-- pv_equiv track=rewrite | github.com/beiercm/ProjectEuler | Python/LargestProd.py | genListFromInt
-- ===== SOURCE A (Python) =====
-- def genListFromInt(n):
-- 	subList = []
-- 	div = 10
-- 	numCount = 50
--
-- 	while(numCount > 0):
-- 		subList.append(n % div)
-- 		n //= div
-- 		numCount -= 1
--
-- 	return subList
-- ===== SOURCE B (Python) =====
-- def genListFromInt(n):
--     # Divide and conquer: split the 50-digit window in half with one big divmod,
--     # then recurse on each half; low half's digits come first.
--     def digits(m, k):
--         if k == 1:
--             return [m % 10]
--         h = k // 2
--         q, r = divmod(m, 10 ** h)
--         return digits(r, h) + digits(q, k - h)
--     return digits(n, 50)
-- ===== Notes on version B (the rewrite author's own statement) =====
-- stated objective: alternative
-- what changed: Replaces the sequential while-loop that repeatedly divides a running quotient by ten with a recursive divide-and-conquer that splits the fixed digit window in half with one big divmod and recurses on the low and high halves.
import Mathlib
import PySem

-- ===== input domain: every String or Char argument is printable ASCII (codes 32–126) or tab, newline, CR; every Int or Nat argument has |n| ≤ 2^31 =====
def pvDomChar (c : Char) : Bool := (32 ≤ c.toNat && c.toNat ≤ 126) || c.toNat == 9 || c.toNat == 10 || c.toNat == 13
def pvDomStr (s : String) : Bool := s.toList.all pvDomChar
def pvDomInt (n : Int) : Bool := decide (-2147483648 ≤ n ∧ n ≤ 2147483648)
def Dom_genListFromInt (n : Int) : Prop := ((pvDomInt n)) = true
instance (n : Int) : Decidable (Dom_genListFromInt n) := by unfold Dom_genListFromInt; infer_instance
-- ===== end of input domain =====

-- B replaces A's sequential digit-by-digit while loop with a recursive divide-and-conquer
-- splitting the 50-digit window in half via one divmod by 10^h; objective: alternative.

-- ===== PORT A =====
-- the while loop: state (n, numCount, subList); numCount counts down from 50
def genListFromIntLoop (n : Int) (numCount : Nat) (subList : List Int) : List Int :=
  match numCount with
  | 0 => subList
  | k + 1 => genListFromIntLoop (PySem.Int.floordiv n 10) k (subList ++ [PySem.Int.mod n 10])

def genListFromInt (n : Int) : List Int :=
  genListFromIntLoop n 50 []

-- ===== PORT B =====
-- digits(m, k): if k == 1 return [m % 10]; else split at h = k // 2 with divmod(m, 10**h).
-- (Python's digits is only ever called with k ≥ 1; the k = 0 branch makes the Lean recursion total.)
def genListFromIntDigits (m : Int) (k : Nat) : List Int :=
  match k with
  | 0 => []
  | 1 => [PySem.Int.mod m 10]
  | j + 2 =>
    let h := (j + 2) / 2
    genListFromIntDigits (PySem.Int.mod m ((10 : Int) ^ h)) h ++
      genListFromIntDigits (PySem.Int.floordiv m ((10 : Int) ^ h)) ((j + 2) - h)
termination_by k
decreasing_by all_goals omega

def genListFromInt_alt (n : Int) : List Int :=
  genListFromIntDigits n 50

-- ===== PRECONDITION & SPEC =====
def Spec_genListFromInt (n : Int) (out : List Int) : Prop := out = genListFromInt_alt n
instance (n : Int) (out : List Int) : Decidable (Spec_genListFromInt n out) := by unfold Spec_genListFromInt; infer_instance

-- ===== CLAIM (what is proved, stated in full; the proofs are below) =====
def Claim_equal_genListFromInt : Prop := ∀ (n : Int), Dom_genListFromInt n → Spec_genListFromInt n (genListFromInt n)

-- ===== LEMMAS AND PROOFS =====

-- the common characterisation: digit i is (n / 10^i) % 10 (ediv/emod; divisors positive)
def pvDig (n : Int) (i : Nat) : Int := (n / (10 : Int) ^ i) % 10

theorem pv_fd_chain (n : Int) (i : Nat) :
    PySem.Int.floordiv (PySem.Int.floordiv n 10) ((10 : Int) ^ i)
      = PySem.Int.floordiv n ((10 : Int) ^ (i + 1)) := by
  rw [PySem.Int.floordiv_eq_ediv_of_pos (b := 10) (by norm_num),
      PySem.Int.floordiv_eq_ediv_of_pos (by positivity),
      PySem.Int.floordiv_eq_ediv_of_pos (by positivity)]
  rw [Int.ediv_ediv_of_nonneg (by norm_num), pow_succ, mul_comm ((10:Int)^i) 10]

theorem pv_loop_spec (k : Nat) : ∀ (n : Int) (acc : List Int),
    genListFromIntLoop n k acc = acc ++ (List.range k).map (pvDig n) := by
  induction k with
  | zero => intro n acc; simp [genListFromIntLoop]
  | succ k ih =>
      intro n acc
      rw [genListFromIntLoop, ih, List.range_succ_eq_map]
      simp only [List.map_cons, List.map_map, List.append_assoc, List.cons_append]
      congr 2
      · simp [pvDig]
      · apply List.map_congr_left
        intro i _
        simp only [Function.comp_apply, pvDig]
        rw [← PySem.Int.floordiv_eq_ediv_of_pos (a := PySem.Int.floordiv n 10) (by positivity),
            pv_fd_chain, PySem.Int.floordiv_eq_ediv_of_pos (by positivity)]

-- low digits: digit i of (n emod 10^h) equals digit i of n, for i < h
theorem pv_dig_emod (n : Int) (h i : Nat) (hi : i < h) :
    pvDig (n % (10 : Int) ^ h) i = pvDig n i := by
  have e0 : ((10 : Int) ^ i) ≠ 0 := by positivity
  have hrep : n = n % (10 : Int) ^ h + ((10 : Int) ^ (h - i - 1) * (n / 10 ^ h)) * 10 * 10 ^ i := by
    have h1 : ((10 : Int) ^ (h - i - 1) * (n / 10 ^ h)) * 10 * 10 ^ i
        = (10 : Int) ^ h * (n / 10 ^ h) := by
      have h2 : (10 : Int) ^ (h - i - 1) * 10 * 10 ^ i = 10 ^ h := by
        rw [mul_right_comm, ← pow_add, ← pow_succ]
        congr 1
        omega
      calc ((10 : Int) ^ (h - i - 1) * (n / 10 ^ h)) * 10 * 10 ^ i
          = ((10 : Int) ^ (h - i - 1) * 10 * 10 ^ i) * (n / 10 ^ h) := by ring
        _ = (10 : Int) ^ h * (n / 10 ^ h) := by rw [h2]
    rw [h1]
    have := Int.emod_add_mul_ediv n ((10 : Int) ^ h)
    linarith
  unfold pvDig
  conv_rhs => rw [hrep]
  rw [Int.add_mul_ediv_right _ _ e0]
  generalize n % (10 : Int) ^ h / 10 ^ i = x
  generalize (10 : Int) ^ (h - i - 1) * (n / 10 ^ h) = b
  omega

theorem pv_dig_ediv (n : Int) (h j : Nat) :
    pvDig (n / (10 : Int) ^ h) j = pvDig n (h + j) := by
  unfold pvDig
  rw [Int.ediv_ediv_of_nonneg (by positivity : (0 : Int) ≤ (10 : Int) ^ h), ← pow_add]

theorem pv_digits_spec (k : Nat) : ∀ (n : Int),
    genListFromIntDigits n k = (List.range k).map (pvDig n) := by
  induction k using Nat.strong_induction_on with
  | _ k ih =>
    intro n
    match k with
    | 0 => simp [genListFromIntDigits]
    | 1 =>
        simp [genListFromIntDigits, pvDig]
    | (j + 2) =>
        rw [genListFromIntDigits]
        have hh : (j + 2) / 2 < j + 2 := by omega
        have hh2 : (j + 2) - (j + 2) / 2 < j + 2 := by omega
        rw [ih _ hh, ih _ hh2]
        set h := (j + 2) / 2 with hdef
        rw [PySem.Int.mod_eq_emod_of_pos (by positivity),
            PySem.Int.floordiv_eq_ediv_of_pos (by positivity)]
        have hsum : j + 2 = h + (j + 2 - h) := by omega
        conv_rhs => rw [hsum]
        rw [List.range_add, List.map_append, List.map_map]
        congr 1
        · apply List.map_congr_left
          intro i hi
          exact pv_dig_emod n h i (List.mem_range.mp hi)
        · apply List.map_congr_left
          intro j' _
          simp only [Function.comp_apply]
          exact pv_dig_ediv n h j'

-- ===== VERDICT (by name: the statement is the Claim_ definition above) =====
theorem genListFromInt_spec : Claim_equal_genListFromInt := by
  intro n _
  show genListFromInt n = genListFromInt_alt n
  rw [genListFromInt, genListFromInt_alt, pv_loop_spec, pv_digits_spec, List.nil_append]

* * *

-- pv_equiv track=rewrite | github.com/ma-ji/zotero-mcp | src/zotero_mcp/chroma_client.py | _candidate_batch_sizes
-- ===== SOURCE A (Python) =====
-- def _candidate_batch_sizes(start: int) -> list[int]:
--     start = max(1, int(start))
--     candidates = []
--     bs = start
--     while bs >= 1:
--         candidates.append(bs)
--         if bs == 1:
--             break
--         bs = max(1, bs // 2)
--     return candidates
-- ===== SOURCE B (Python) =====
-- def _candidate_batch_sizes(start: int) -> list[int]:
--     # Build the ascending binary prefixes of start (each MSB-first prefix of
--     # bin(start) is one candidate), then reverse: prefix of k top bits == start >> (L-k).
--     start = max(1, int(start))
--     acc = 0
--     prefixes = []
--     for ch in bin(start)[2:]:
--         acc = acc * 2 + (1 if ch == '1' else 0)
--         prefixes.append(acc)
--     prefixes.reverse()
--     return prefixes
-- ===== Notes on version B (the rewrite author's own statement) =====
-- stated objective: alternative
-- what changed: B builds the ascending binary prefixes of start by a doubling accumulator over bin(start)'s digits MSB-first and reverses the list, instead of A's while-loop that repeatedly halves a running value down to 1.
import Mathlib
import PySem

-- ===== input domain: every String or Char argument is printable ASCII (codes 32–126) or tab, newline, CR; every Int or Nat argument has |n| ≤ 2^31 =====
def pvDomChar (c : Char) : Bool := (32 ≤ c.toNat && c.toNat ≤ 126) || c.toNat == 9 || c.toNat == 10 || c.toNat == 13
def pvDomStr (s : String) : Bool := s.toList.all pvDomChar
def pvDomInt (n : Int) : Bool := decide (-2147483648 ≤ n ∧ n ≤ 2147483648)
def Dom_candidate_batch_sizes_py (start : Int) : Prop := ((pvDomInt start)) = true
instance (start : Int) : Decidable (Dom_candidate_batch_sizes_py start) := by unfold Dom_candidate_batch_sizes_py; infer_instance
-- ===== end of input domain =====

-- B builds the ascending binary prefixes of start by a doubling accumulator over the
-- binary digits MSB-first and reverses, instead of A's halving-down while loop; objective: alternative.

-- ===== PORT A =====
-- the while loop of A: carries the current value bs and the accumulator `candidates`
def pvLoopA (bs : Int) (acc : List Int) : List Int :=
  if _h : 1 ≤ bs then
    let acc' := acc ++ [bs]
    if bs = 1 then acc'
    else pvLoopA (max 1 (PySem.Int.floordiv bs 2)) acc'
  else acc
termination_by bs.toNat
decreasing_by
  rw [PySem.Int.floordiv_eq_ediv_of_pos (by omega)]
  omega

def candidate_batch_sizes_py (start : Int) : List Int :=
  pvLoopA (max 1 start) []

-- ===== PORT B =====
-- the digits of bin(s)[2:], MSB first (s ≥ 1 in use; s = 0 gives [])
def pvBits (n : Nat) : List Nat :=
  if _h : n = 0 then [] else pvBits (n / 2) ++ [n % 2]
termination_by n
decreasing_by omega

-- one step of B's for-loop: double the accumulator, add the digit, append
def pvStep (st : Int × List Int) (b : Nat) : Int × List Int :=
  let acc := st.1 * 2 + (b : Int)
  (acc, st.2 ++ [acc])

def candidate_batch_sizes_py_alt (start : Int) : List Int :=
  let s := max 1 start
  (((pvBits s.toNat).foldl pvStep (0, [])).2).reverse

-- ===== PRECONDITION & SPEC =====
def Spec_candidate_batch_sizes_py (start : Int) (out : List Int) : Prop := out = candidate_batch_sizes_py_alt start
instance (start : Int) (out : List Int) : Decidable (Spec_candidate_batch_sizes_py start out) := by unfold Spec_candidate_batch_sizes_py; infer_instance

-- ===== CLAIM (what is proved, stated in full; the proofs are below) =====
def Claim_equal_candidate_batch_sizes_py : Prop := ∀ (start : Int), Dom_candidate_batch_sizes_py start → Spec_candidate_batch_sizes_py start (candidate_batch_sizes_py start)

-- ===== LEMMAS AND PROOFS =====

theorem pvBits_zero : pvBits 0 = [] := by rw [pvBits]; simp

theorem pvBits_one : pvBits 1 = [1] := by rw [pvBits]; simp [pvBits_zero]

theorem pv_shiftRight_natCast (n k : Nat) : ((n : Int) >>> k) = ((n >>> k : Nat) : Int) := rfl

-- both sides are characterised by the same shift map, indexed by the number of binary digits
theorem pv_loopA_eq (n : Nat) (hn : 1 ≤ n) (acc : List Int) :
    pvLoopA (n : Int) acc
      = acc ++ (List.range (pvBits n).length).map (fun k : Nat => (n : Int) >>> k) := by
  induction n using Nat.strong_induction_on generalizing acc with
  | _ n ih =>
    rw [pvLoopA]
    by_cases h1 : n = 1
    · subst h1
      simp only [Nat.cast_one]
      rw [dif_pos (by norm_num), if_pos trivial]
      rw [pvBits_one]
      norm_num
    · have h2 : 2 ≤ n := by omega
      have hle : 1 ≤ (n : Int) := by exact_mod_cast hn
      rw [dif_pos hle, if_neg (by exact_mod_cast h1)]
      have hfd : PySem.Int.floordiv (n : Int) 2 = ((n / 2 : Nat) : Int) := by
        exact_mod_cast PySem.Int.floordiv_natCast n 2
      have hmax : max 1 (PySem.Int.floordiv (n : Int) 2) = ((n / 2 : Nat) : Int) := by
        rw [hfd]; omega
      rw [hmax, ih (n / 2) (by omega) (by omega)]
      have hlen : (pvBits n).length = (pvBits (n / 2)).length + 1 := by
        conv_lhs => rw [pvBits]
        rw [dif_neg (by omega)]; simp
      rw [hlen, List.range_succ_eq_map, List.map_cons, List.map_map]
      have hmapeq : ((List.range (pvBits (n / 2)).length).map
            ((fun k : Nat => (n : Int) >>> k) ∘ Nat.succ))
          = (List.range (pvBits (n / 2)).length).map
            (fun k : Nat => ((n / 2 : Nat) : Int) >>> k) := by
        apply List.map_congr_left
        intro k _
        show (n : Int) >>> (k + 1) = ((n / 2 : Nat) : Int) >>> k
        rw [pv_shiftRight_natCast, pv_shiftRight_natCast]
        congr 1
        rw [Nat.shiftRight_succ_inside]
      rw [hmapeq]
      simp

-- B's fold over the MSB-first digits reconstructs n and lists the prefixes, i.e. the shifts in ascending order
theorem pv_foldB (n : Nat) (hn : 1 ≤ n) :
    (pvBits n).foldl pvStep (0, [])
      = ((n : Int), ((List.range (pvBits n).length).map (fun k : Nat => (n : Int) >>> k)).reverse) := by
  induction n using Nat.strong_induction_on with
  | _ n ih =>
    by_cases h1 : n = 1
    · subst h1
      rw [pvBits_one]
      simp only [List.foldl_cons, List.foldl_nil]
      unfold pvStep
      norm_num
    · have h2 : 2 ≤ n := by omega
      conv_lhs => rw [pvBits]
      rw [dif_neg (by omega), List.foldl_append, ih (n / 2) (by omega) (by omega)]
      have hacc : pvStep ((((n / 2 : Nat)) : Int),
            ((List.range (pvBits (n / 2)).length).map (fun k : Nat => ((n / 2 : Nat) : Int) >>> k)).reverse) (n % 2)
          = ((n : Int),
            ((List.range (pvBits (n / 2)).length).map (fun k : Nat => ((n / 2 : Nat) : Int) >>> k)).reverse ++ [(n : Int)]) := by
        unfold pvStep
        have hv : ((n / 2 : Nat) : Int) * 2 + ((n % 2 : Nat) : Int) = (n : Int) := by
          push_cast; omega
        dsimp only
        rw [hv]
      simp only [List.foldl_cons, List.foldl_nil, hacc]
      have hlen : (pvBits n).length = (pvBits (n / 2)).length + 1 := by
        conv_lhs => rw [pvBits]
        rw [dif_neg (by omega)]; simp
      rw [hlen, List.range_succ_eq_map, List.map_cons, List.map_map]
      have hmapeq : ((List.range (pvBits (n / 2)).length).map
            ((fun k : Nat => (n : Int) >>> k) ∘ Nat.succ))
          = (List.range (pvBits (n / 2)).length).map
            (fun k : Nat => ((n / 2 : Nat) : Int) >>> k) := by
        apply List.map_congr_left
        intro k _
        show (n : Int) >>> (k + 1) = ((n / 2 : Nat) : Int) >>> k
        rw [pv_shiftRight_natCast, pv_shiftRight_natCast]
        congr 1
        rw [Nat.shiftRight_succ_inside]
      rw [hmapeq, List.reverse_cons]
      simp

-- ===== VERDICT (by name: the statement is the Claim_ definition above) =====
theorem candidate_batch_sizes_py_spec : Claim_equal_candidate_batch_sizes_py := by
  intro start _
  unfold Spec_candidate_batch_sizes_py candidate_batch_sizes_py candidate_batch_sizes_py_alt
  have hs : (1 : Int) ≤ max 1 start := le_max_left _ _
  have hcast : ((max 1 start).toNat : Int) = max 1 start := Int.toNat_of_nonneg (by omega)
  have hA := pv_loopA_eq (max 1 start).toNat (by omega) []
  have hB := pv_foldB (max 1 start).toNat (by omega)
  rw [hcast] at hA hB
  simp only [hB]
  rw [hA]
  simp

* * *

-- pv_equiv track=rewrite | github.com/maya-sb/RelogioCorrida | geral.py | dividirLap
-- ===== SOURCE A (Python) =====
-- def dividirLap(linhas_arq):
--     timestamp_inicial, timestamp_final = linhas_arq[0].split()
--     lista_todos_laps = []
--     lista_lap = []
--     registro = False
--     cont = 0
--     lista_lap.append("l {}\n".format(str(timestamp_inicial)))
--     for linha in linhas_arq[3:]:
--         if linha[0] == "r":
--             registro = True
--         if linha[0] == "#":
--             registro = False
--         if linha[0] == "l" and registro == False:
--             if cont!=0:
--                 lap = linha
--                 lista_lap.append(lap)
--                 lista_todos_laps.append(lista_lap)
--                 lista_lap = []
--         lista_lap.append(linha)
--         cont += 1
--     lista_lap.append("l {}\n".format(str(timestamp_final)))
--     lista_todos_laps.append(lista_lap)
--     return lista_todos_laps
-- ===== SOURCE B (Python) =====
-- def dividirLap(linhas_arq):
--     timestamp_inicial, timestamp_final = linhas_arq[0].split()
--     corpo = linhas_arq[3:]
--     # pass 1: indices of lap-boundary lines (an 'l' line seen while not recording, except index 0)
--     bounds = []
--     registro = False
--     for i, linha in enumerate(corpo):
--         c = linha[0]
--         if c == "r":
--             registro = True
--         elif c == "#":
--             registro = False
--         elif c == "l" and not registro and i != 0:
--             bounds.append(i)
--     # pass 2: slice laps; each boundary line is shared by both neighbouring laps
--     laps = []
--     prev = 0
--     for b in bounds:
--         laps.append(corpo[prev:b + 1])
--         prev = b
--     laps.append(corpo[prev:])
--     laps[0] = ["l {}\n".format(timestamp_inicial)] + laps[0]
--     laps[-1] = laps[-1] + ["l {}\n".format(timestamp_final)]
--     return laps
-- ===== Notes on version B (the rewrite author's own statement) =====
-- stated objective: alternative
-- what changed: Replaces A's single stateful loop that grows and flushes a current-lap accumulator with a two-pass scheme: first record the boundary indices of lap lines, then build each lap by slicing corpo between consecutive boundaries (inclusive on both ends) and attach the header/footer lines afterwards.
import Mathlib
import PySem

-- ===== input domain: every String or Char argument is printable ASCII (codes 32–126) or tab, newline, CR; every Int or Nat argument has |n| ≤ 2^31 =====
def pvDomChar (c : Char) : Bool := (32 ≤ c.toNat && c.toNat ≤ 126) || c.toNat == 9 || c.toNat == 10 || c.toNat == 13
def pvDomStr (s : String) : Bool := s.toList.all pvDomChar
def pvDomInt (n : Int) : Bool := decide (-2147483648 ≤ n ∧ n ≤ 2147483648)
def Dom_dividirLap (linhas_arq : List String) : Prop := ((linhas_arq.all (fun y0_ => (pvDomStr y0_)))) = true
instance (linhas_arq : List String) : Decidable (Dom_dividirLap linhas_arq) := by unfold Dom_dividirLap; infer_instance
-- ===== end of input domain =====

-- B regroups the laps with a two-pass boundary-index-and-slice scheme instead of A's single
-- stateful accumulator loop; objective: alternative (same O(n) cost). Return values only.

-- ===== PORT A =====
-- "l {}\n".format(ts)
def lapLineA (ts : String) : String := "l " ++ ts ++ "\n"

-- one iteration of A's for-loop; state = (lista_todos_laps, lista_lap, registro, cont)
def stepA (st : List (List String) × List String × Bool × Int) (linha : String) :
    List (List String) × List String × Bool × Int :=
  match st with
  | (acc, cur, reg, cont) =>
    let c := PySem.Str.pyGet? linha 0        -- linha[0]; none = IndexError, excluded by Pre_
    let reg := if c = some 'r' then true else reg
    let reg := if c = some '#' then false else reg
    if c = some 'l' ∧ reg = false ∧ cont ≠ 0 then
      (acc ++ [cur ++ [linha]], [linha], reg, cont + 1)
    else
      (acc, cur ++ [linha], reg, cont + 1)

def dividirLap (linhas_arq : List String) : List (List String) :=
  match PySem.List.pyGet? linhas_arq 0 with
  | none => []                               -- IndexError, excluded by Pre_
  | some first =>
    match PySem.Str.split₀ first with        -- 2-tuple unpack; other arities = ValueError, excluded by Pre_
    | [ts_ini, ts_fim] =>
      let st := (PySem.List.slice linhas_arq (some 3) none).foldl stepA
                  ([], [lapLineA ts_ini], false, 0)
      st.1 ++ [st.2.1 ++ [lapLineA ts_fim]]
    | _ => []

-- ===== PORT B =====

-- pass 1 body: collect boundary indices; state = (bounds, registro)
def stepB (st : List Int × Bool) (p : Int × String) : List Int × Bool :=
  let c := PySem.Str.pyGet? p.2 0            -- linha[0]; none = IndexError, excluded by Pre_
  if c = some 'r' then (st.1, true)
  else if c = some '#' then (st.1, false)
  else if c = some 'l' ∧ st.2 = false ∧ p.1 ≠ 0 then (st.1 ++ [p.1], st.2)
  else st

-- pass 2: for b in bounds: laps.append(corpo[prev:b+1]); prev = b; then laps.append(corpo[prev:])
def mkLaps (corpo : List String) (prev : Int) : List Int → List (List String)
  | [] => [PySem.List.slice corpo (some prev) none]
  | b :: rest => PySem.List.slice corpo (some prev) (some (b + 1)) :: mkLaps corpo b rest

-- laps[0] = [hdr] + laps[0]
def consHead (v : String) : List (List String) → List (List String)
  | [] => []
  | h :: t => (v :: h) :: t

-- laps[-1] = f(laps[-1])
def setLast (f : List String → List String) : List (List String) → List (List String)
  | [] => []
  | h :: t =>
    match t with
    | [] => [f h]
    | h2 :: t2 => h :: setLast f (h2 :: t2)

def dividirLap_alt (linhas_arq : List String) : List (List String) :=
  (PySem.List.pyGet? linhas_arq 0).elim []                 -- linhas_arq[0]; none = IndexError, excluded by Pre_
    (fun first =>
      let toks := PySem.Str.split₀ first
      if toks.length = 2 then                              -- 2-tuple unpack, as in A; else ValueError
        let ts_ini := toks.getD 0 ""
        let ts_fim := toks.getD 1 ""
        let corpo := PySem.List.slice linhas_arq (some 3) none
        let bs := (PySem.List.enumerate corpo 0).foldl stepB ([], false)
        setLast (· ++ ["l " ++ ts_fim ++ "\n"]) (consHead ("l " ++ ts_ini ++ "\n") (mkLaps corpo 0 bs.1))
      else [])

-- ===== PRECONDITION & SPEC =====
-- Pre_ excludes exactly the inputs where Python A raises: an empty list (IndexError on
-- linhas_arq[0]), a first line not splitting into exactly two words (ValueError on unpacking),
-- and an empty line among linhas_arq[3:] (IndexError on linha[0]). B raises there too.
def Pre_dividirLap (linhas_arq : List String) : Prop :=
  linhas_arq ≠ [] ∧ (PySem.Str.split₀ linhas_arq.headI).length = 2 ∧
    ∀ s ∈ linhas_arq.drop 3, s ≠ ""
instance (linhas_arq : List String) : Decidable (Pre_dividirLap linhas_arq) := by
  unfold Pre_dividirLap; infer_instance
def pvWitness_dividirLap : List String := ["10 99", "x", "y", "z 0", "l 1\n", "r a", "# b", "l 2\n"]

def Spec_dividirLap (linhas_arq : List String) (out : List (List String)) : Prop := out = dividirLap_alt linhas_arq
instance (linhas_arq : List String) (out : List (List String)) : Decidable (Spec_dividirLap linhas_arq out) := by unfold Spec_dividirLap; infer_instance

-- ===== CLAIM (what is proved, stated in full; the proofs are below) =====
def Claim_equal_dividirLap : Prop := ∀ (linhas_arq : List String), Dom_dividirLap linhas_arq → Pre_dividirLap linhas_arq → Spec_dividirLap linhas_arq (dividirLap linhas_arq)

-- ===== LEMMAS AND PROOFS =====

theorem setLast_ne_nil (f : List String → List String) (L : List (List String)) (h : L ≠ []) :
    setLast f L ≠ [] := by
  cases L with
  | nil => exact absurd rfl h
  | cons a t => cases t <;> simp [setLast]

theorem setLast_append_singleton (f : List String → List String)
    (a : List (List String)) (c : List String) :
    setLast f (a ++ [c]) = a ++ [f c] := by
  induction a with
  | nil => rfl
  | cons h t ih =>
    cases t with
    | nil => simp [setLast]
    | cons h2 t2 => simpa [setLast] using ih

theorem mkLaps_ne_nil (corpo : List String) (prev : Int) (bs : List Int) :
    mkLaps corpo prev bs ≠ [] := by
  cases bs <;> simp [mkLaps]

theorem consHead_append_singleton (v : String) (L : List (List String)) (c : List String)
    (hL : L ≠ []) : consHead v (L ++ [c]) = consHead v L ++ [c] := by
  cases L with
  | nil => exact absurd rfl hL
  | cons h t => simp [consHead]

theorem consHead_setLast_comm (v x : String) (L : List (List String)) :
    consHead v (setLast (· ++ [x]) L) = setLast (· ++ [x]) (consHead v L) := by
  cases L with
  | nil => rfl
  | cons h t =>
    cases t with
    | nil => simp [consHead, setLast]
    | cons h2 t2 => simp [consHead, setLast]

◆ WORK ITEM:
Where the string "hacc" occurs in a line of the material above, copy the whole line.

◆ ANSWER TO THE EXERCISE:
      have hacc : pvStep ((((n / 2 : Nat)) : Int),
      simp only [List.foldl_cons, List.foldl_nil, hacc]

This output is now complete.